The number of medication changes processed during admission, was obtained from the hospital’s electronic patients records. Medication overviews from community pharmacies were obtained 6 months after index admission to determine the persistence of medication changes. The recognition of ADEs as reason of hospitalisation in the ED was analysed by using ED visit reports from ED physicians. Recognition of ADEs was positive if the causative medication was mentioned as such in the ED visit report from the ED physician.

The degree of patient satisfaction with the intervention of the ED pharmacist was determined in the intervention group by mailing a Visual Analogue Scale (VAS) 3 months after admission. The VAS had a 100 mm line on which the patient marks the degree of satisfaction with the intervention of the ED pharmacist. The VAS value was the measured distance from the origin of the line. Data on hospital admissions of intervention patients 6 months before and 6 months after the index admission were obtained from general practitioners. Both ED-pharmacists assessed these admissions for ADE-related causes and potential preventability separately, and met to reach consensus when they disagreed. To determine the potential preventability of these ADE-related admissions an adjusted algorithm of Schumock was used [4, 19]. All data were processed with Open Clinica (Open Clinica LLC version 2.1, Waltham, USA).

Outcome measures

Primary outcome was the number of medication changes for drug overuse and drug underuse that took place during hospital admission and persisted 6 months after hospital discharge.
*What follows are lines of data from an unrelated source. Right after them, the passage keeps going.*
-- pv_equiv track=rewrite | github.com/Zachanardo/Intellicrack | intellicrack/ai/visualization_analytics.py | _calculate_overall_efficiency
-- ===== SOURCE A (Python) =====
-- from typing import TYPE_CHECKING, Any
--
-- def _calculate_overall_efficiency(efficiency_analysis: dict[str, dict[str, Any]]) -> str:
--     """Calculate overall efficiency rating."""
--     ratings = [analysis["efficiency_rating"] for analysis in efficiency_analysis.values()]
--
--     if "concerning" in ratings:
--         return "needs_optimization"
--     if "high_usage" in ratings:
--         return "monitor_closely"
--     if all(r in ["optimal", "good"] for r in ratings):
--         return "excellent"
--     return "good"
-- ===== SOURCE B (Python) =====
-- def _severity(rating):
--     """Numeric severity of a single efficiency rating (0 = best, 3 = worst)."""
--     if rating == "concerning":
--         return 3
--     if rating == "high_usage":
--         return 2
--     if rating in ("optimal", "good"):
--         return 0
--     return 1
--
--
-- _LABELS = ("excellent", "good", "monitor_closely", "needs_optimization")
--
--
-- def _calculate_overall_efficiency(efficiency_analysis):
--     """Calculate overall efficiency rating: worst severity wins, label by table."""
--     worst = 0
--     for analysis in efficiency_analysis.values():
--         worst = max(worst, _severity(analysis["efficiency_rating"]))
--     return _LABELS[worst]
-- ===== Notes on version B (the rewrite author's own statement) =====
-- stated objective: alternative
-- what changed: Replaces the three staged membership/all scans over a materialized ratings list with a max-reduction: each rating is mapped to a numeric severity 0-3, one loop keeps the maximum, and the answer is a table lookup by that worst severity.
import Mathlib
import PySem

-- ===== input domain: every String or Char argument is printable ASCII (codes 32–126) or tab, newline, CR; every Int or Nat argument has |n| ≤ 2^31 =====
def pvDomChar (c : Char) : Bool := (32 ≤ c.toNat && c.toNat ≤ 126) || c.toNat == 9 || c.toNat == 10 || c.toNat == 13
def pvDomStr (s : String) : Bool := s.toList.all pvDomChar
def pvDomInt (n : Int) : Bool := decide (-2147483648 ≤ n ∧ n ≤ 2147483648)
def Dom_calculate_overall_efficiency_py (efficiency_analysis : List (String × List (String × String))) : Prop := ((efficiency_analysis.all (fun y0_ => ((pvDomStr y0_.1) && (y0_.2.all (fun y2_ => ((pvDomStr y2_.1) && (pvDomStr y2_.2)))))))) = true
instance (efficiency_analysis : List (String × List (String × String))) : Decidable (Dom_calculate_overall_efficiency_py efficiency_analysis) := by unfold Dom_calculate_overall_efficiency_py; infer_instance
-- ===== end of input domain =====

-- B replaces A's materialized ratings list and three staged scans with a max-reduction over
-- numeric severities (0-3) and a label-table lookup (objective: alternative, same cost).


-- ===== PORT A =====
-- analysis["efficiency_rating"]; Pre_ guarantees the key is present, so getD "" is only a
-- totalization guard for the KeyError case excluded by Pre_.
def pvRating (d : List (String × String)) : String :=
  ((PySem.Dict.mk d).get? "efficiency_rating").getD ""

def calculate_overall_efficiency_py (efficiency_analysis : List (String × List (String × String))) : String :=
  let ratings := efficiency_analysis.map (fun p => pvRating p.2)
  if ratings.contains "concerning" then "needs_optimization"
  else if ratings.contains "high_usage" then "monitor_closely"
  else if ratings.all (fun r => r == "optimal" || r == "good") then "excellent"
  else "good"

-- ===== PORT B =====
def pvSeverity (r : String) : Int :=
  if r == "concerning" then 3
  else if r == "high_usage" then 2
  else if r == "optimal" || r == "good" then 0
  else 1

def pvLabels : List String := ["excellent", "good", "monitor_closely", "needs_optimization"]

def calculate_overall_efficiency_py_alt (efficiency_analysis : List (String × List (String × String))) : String :=
  let worst := efficiency_analysis.foldl (fun w p => max w (pvSeverity (pvRating p.2))) 0
  ((PySem.List.pyGet? pvLabels worst).getD "")  -- index is always 0..3; getD totalizes only

-- ===== PRECONDITION & SPEC =====
-- Pre_ excludes exactly the inputs where some inner dict lacks "efficiency_rating": there
-- Python A raises KeyError (and so does B).
def Pre_calculate_overall_efficiency_py (efficiency_analysis : List (String × List (String × String))) : Prop :=
  ∀ p ∈ efficiency_analysis, ((PySem.Dict.mk p.2).get? "efficiency_rating").isSome = true
instance (efficiency_analysis : List (String × List (String × String))) : Decidable (Pre_calculate_overall_efficiency_py efficiency_analysis) := by unfold Pre_calculate_overall_efficiency_py; infer_instance
def pvWitness_calculate_overall_efficiency_py : (List (String × List (String × String))) :=
  [("cpu", [("efficiency_rating", "optimal")]), ("mem", [("efficiency_rating", "high_usage")])]

def Spec_calculate_overall_efficiency_py (efficiency_analysis : List (String × List (String × String))) (out : String) : Prop := out = calculate_overall_efficiency_py_alt efficiency_analysis
instance (efficiency_analysis : List (String × List (String × String))) (out : String) : Decidable (Spec_calculate_overall_efficiency_py efficiency_analysis out) := by unfold Spec_calculate_overall_efficiency_py; infer_instance

-- ===== CLAIM (what is proved, stated in full; the proofs are below) =====
def Claim_equal_calculate_overall_efficiency_py : Prop := ∀ (efficiency_analysis : List (String × List (String × String))), Dom_calculate_overall_efficiency_py efficiency_analysis → Pre_calculate_overall_efficiency_py efficiency_analysis → Spec_calculate_overall_efficiency_py efficiency_analysis (calculate_overall_efficiency_py efficiency_analysis)

-- ===== LEMMAS AND PROOFS =====
theorem pvSeverity_nonneg (r : String) : 0 ≤ pvSeverity r := by
  unfold pvSeverity; split_ifs <;> omega

-- shifting the accumulator of B's max-fold out of the fold
theorem pvFold_shift (ea : List (String × List (String × String))) (i : Int) (hi : 0 ≤ i) :
    ea.foldl (fun w p => max w (pvSeverity (pvRating p.2))) i =
      max i (ea.foldl (fun w p => max w (pvSeverity (pvRating p.2))) 0) := by
  induction ea generalizing i with
  | nil => simp [max_eq_left hi]
  | cons h t ih =>
    simp only [List.foldl_cons]
    rw [ih (max i (pvSeverity (pvRating h.2))) (le_trans hi (le_max_left _ _)),
        ih (max 0 (pvSeverity (pvRating h.2))) (le_max_left _ _),
        max_eq_right (pvSeverity_nonneg _)]
    rw [max_assoc]

-- generic shape of one step of the max-reduction against A's three staged tests
theorem pvMax_case (b1 b2 b3 X Y Z : Bool) :
    max (if b1 = true then (3:Int) else if b2 = true then 2 else if b3 = true then 0 else 1)
        (if X = true then (3:Int) else if Y = true then 2 else if Z = true then 0 else 1) =
      (if (b1 || X) = true then (3:Int) else if (b2 || Y) = true then 2
       else if (b3 && Z) = true then 0 else 1) := by
  cases b1 <;> cases b2 <;> cases b3 <;> cases X <;> cases Y <;> cases Z <;> decide

-- B's worst severity characterised by A's three scans of the mapped ratings list
theorem pvWorst_char (ea : List (String × List (String × String))) :
    ea.foldl (fun w p => max w (pvSeverity (pvRating p.2))) 0 =
      (if (ea.map (fun p => pvRating p.2)).contains "concerning" then 3
       else if (ea.map (fun p => pvRating p.2)).contains "high_usage" then 2
       else if (ea.map (fun p => pvRating p.2)).all (fun r => r == "optimal" || r == "good") then 0
       else 1) := by
  induction ea with
  | nil => simp
  | cons h t ih =>
    simp only [List.foldl_cons, List.map_cons, List.contains_cons, List.all_cons]
    rw [pvFold_shift t _ (le_max_left _ _), max_eq_right (pvSeverity_nonneg _), ih]
    have e1 : (("concerning" : String) == pvRating h.2) = (pvRating h.2 == "concerning") := by
      simp [BEq.comm]
    have e2 : (("high_usage" : String) == pvRating h.2) = (pvRating h.2 == "high_usage") := by
      simp [BEq.comm]
    rw [e1, e2]
    unfold pvSeverity
    exact pvMax_case _ _ _ _ _ _

-- the final label table agrees with A's branch chain, for any outcomes of the three tests
theorem pvLabel_case (X Y Z : Bool) :
    (if X = true then "needs_optimization"
     else if Y = true then "monitor_closely"
     else if Z = true then "excellent" else "good") =
      (PySem.List.pyGet? pvLabels
        (if X = true then (3:Int) else if Y = true then 2 else if Z = true then 0 else 1)).getD "" := by
  cases X <;> cases Y <;> cases Z <;> rfl

-- ===== VERDICT (by name: the statement is the Claim_ definition above) =====
theorem calculate_overall_efficiency_py_spec : Claim_equal_calculate_overall_efficiency_py := by
  intro ea _ _
  unfold Spec_calculate_overall_efficiency_py calculate_overall_efficiency_py
    calculate_overall_efficiency_py_alt
  rw [pvWorst_char]
  exact pvLabel_case _ _ _
lemma pvAfind_some (preference common : List Int) (p : Int)
    (h : pvAfind preference common = some p) :
    ∃ pre suf, preference = pre ++ p :: suf ∧ p ∈ common ∧ ∀ s ∈ pre, s ∉ common := by
  induction preference with
  | nil => simp [pvAfind] at h
  | cons a rest ih =>
    simp only [pvAfind] at h
    by_cases ha : pvAmem common a = true
    · simp only [ha, if_true, Option.some.injEq] at h
      subst h
      exact ⟨[], rest, rfl, (pvAmem_iff _ _).1 ha, by simp⟩
    · rcases ih (by simpa [ha] using h) with ⟨pre, suf, hpf, hpc, hpre⟩
      refine ⟨a :: pre, suf, by simp [hpf], hpc, ?_⟩
      intro s hs
      rcases List.mem_cons.1 hs with rfl | hs'
      · exact fun hc => ha ((pvAmem_iff _ _).2 hc)
      · exact hpre s hs'

-- the rank dict computes first-occurrence indices
lemma pvRank_get_aux (x : Int) : ∀ (pref : List Int) (s : Int) (d : PySem.Dict Int Int),
    PySem.Dict.get?
      ((PySem.List.enumerate pref s).foldl (fun d p => PySem.Dict.setdefault d p.2 p.1) d) x
      = match PySem.Dict.get? d x with
        | some v => some v
        | none => (PySem.List.index? pref x).map (fun k => s + (k : Int)) := by
  intro pref
  induction pref with
  | nil => intro s d; cases h : PySem.Dict.get? d x <;> simp [PySem.List.enumerate_nil, h, PySem.List.index?_eq_idxOf?, List.idxOf?]
  | cons a rest ih =>
    intro s d
    rw [PySem.List.enumerate_cons]
    simp only [List.foldl_cons]
    rw [ih (s + 1) (PySem.Dict.setdefault d a s)]
    by_cases hax : x = a
    · subst hax
      rw [PySem.Dict.get?_setdefault_self]
      cases h : PySem.Dict.get? d x with
      | some v => simp
      | none =>
        rw [PySem.List.index?_cons_self]
        simp
    · rw [PySem.Dict.get?_setdefault_of_ne d s hax]
      cases h : PySem.Dict.get? d x with
      | some v => simp
      | none =>
        rw [PySem.List.index?_cons_of_ne rest (fun he => hax he.symm)]
        cases hr : PySem.List.index? rest x with
        | none => simp
        | some k => simp; ring

lemma pvRank_get (preference : List Int) (x : Int) :
    PySem.Dict.get? (pvBrank preference) x
      = (PySem.List.index? preference x).map (fun k => (k : Int)) := by
  unfold pvBrank
  rw [pvRank_get_aux x preference 0 PySem.Dict.empty]
  have : PySem.Dict.get? (PySem.Dict.empty : PySem.Dict Int Int) x = none := rfl
  rw [this]
  cases h : PySem.List.index? preference x <;> simp

-- first pair index with second component p
def pvFirstJ (p : Int) (l : List (Int × Int)) : Int :=
  match l with
  | [] => 0
  | (j, o) :: rest => if o = p then j else pvFirstJ p rest

lemma pvFirstJ_eq_pvAidx (p : Int) : ∀ (l : List Int) (s : Int), p ∈ l →
    pvFirstJ p (PySem.List.enumerate l s) = pvAidx l (some p) s := by
  intro l
  induction l with
  | nil => intro s h; exact absurd h (List.not_mem_nil)
  | cons o rest ih =>
    intro s h
    rw [PySem.List.enumerate_cons]
    simp only [pvFirstJ, pvAidx, Option.some.injEq]
    by_cases ho : o = p
    · simp [ho]
    · have hp : p ∈ rest := (List.mem_cons.1 h).resolve_left (fun he => ho he.symm)
      simp [ho, ih (s + 1) hp]

lemma pvBloop_skip (rank : PySem.Dict Int Int) :
    ∀ (l : List (Int × Int)), (∀ pr ∈ l, PySem.Dict.get? rank pr.2 = none) →
    ∀ st, pvBloop rank l st = st := by
  intro l
  induction l with
  | nil => intro _ st; rfl
  | cons pr rest ih =>
    intro h st
    obtain ⟨j, o⟩ := pr
    simp only [pvBloop]
    rw [h (j, o) (List.mem_cons_self)]
    exact ih (fun q hq => h q (List.mem_cons_of_mem _ hq)) st

-- once the best rank i0 is the minimum possible, the state never changes again
lemma pvBloop_stall (rank : PySem.Dict Int Int) (off0 : List Int) (i0 : Int)
    (hmin : ∀ x ∈ off0, ∀ k, PySem.Dict.get? rank x = some k → i0 ≤ k) :
    ∀ (l : List (Int × Int)), (∀ pr ∈ l, pr.2 ∈ off0) →
    ∀ (b : Option Int) (bi : Int),
      pvBloop rank l (b, bi, some i0) = (b, bi, some i0) := by
  intro l
  induction l with
  | nil => intro _ b bi; rfl
  | cons pr rest ih =>
    intro h b bi
    obtain ⟨j, o⟩ := pr
    have ho : o ∈ off0 := h (j, o) (List.mem_cons_self)
    have htl : ∀ pr ∈ rest, pr.2 ∈ off0 := fun q hq => h q (List.mem_cons_of_mem _ hq)
    cases hg : PySem.Dict.get? rank o with
    | none => simp only [pvBloop, hg]; exact ih htl b bi
    | some r =>
      have hle : i0 ≤ r := hmin o ho r hg
      simp only [pvBloop, hg]
      rw [if_neg (not_lt.2 hle)]
      exact ih htl b bi

lemma pvBloop_find (rank : PySem.Dict Int Int) (off0 : List Int) (p i0 : Int)
    (hp : PySem.Dict.get? rank p = some i0)
    (hmin : ∀ x ∈ off0, ∀ k, PySem.Dict.get? rank x = some k → i0 ≤ k ∧ (k = i0 → x = p)) :
    ∀ (l : List (Int × Int)), (∀ pr ∈ l, pr.2 ∈ off0) → (∃ pr ∈ l, pr.2 = p) →
    ∀ (b : Option Int) (bi : Int) (br : Option Int),
      (br = none ∨ ∃ rb, br = some rb ∧ i0 < rb) →
      pvBloop rank l (b, bi, br) = (some p, pvFirstJ p l, some i0) := by
  intro l
  induction l with
  | nil => rintro _ ⟨pr, hpr, _⟩ _ _ _ _; exact absurd hpr (List.not_mem_nil)
  | cons pr rest ih =>
    intro hsub hex b bi br hbr
    obtain ⟨j, o⟩ := pr
    have ho : o ∈ off0 := hsub (j, o) (List.mem_cons_self)
    have htl : ∀ q ∈ rest, q.2 ∈ off0 := fun q hq => hsub q (List.mem_cons_of_mem _ hq)
    have hmin' : ∀ x ∈ off0, ∀ k, PySem.Dict.get? rank x = some k → i0 ≤ k :=
      fun x hx k hk => (hmin x hx k hk).1
    by_cases hop : o = p
    · subst hop
      simp only [pvBloop, hp, pvFirstJ, if_pos]
      rcases hbr with rfl | ⟨rb, rfl, hlt⟩
      · exact pvBloop_stall rank off0 i0 hmin' rest htl (some o) j
      · simp only [if_pos hlt]
        exact pvBloop_stall rank off0 i0 hmin' rest htl (some o) j
    · have hex' : ∃ q ∈ rest, q.2 = p := by
        rcases hex with ⟨q, hq, hq2⟩
        rcases List.mem_cons.1 hq with rfl | hq'
        · exact absurd hq2 hop
        · exact ⟨q, hq', hq2⟩
      simp only [pvBloop, pvFirstJ, if_neg hop]
      cases hg : PySem.Dict.get? rank o with
      | none => exact ih htl hex' b bi br hbr
      | some r =>
        have hr := hmin o ho r hg
        have hlt : i0 < r := lt_of_le_of_ne hr.1 (fun he => hop (hr.2 he.symm))
        rcases hbr with rfl | ⟨rb, rfl, hltb⟩
        · exact ih htl hex' (some o) j (some r) (Or.inr ⟨r, rfl, hlt⟩)
        · by_cases hcmp : r < rb
          · simp only [if_pos hcmp]
            exact ih htl hex' (some o) j (some r) (Or.inr ⟨r, rfl, hlt⟩)
          · simp only [if_neg hcmp]
            exact ih htl hex' b bi (some rb) (Or.inr ⟨rb, rfl, hltb⟩)

lemma pvEnum_snd_mem {l : List Int} {s : Int} {pr : Int × Int}
    (h : pr ∈ PySem.List.enumerate l s) : pr.2 ∈ l := by
  have := List.mem_map_of_mem (f := fun q : Int × Int => q.2) h
  rwa [PySem.List.map_snd_enumerate] at this

lemma pvEnum_snd_exists {l : List Int} {s p : Int} (h : p ∈ l) :
    ∃ pr ∈ PySem.List.enumerate l s, pr.2 = p := by
  have : p ∈ (PySem.List.enumerate l s).map (fun q : Int × Int => q.2) := by
    rwa [PySem.List.map_snd_enumerate]
  rcases List.mem_map.1 this with ⟨pr, hpr, hq⟩
  exact ⟨pr, hpr, hq⟩

-- ===== VERDICT (by name: the statement is the Claim_ definition above) =====
theorem get_mutual_preference_spec : Claim_equal_get_mutual_preference := by
  intro preference offered _
  unfold Spec_get_mutual_preference
  show get_mutual_preference preference offered = get_mutual_preference_alt preference offered
  unfold get_mutual_preference get_mutual_preference_alt
  simp only []
  set common := PySem.Set.inter (PySem.Set.ofList preference) (PySem.Set.ofList offered) with hcommon
  have hmemc : ∀ x, x ∈ common ↔ x ∈ preference ∧ x ∈ offered := by
    intro x
    rw [hcommon, PySem.Set.mem_inter, PySem.Set.mem_ofList, PySem.Set.mem_ofList]
  cases hfind : pvAfind preference common with
  | none =>
    -- no mutual option: A returns (none, len offered); B's loop never updates
    have hnone : ∀ pr ∈ PySem.List.enumerate offered 0,
        PySem.Dict.get? (pvBrank preference) pr.2 = none := by
      intro pr hpr
      rw [pvRank_get]
      cases hi : PySem.List.index? preference pr.2 with
      | none => rfl
      | some k =>
        have hmem : pr.2 ∈ preference := (PySem.List.index?_isSome_iff preference pr.2).1 (by rw [hi]; rfl)
        exact absurd ((hmemc pr.2).2 ⟨hmem, pvEnum_snd_mem hpr⟩)
          (pvAfind_none preference common hfind pr.2 hmem)
    rw [pvBloop_skip (pvBrank preference) _ hnone]
    rw [pvAidx_none offered 0]
    simp
  | some p =>
    rcases pvAfind_some preference common p hfind with ⟨pre, suf, hdecomp, hpc, hpre⟩
    subst hdecomp
    have hpoff : p ∈ offered := ((hmemc p).1 hpc).2
    -- rank of p is pre.length
    have hidxp : PySem.List.index? (pre ++ p :: suf) p = some pre.length := by
      rw [PySem.List.index?_eq_some_iff]
      refine ⟨pre, suf, rfl, rfl, fun hmem => hpre p hmem hpc⟩
    have hrankp : PySem.Dict.get? (pvBrank (pre ++ p :: suf)) p = some (pre.length : Int) := by
      rw [pvRank_get, hidxp]; rfl
    -- minimality of p's rank over offered
    have hmin : ∀ x ∈ offered, ∀ k, PySem.Dict.get? (pvBrank (pre ++ p :: suf)) x = some k →
        ((pre.length : Int) ≤ k ∧ (k = (pre.length : Int) → x = p)) := by
      intro x hx k hk
      rw [pvRank_get] at hk
      cases hi : PySem.List.index? (pre ++ p :: suf) x with
      | none => rw [hi] at hk; exact absurd hk (by simp)
      | some kn =>
        rw [hi] at hk
        have hk' : ((kn : Int)) = k := Option.some.inj hk
        subst hk'
        rcases PySem.List.getElem_of_index?_eq_some hi with ⟨hklt, hget, _⟩
        have hget? : (pre ++ p :: suf)[kn]? = some x := by
          rw [List.getElem?_eq_getElem hklt, hget]
        have hge : pre.length ≤ kn := by
          by_contra hltk
          rw [not_le] at hltk
          have hx_pre : x ∈ pre :=
            List.mem_of_getElem? (by rwa [List.getElem?_append_left hltk] at hget?)
          exact hpre x hx_pre ((hmemc x).2 ⟨List.mem_of_getElem? hget?, hx⟩)
        refine ⟨by exact_mod_cast hge, fun hkeq => ?_⟩
        have hkn : kn = pre.length := by exact_mod_cast hkeq
        subst hkn
        have hp2 : (pre ++ p :: suf)[pre.length]? = some p := by
          rw [List.getElem?_append_right (le_refl _)]
          simp
        exact Option.some.inj (hget?.symm.trans hp2)
    rw [pvBloop_find (pvBrank (pre ++ p :: suf)) offered p (pre.length : Int) hrankp hmin
        (PySem.List.enumerate offered 0)
        (fun pr hpr => pvEnum_snd_mem hpr)
        (pvEnum_snd_exists hpoff)
        none ((offered.length : Int)) none (Or.inl rfl)]
    rw [pvFirstJ_eq_pvAidx p offered 0 hpoff]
Secondary outcomes were the number of all medication changes that took place during admission and persisted 6 months after discharge, the number of medication changes for drug overuse and drug underuse that took place during admission and all medication changes during admission, the proportion of ADEs causing hospitalisations recognised by physicians in the ED, the degree of patient satisfaction with the intervention of the ED pharmacist, and the number of (ADE-related) hospitalisations within a period of 6 months before and after the index admission within the intervention group.

Data analysis

In each group 100 patients were planned to be included. Assuming 60% of these would be eligible to evaluate medication changes at 6 months after discharge with a coefficient of variation of 1.5, the power to detect a ratio of means of 1.5 would be 52%, increasing to 84% for a ratio of 1.8. Analyses were performed with IBM SPSS version 25.0 (IBM software, New York, USA) and with SAS 9.4 (SAS Institute Inc., Cary, NC, USA). Continuous variables regarding patient characteristics were tested for normality with the Shapiro-Wilk test. Differences in patient characteristics between both groups were determined with appropriate tests (t-test, Mann-Whitney U test or Pearson’s Chi-Square test). A Poisson regression analysis with robust standard errors was used to estimate the difference in number of medication changes for drug overuse and drug underuse that persisted 6 months after discharge between the intervention group and the control group, for all medication changes, and for the number of medication changes during admission. The main analysis was performed using the last observation carried forward for missing data for patients who died before the end of the follow up period and was adjusted for number of chronic drugs. A sensitivity analysis was performed with exclusion of these patients and with adjustment for patient characteristics which differed significantly between both groups. The number of medication changes during admission was used as offset. Adjusted rate ratios for the number of chronic drugs, 95% confidence intervals (95% CI), and p-values were reported (p < 0.05 was considered to be statistically significant). Descriptive statistics were performed to assess the proportion of ED visits recognised by physicians as being caused by medication, and to describe patient satisfaction with the intervention. A within patient pre-post design was used for the outcome of readmissions in the intervention group. Difference in number of (ADE-related) hospitalisations between the period of 6 months before the index admission and 6 months after the index admission in intervention patients was determined by the Wilcoxon signed rank test.

Results

Study population

A total of 4119 patients were screened for eligibility during the study period (Fig. 1). The most common reason for patient exclusion in the control group was due to selection in a 1:1 ratio. In the intervention group this was due to impossible communication because of the condition of the patient or because of a language barrier. In total, 216 patients were included of which 112 were in the control group and 104 were in the intervention group (Fig. 1). Intervention patients were comparable to control patients, except for health literacy which was significantly lower in the intervention group (Table 2).

Fig. 1
figure 1

Study flowchart

Table 2 Characteristics of included patients

Medication changes

Table 3 shows the number of medication changes related to drug overuse and drug underuse that persisted 6 months after discharge. In the control group, 59 of the initial 106 medication changes for drug overuse or drug underuse were persisted 6 months after discharge and in the intervention group 156 of the initial 240, resulting in an adjusted rate ratio of 1.22 [95% CI 1.01-1.49]. Also, the number of medication changes for all DRP categories during admission were more frequent and persisted more often in the intervention group at 6 months after discharge (see Table 3). In the intervention group, nine patients died after a mean follow-up of 3.0 months and in the control group six patients died (mean follow-up 2.7 months). Excluding these patients in sensitivity analysis did not affect the results substantially compared to the main analysis. The rate ratio also did not change when we adjusted for Health Literacy Score. Figure 2 shows the number of medication changes during hospital admission and the number of medication changes persisted 6 months after hospital discharge in each group per DRP category (i.e. drug overuse, drug underuse, contraindication, other).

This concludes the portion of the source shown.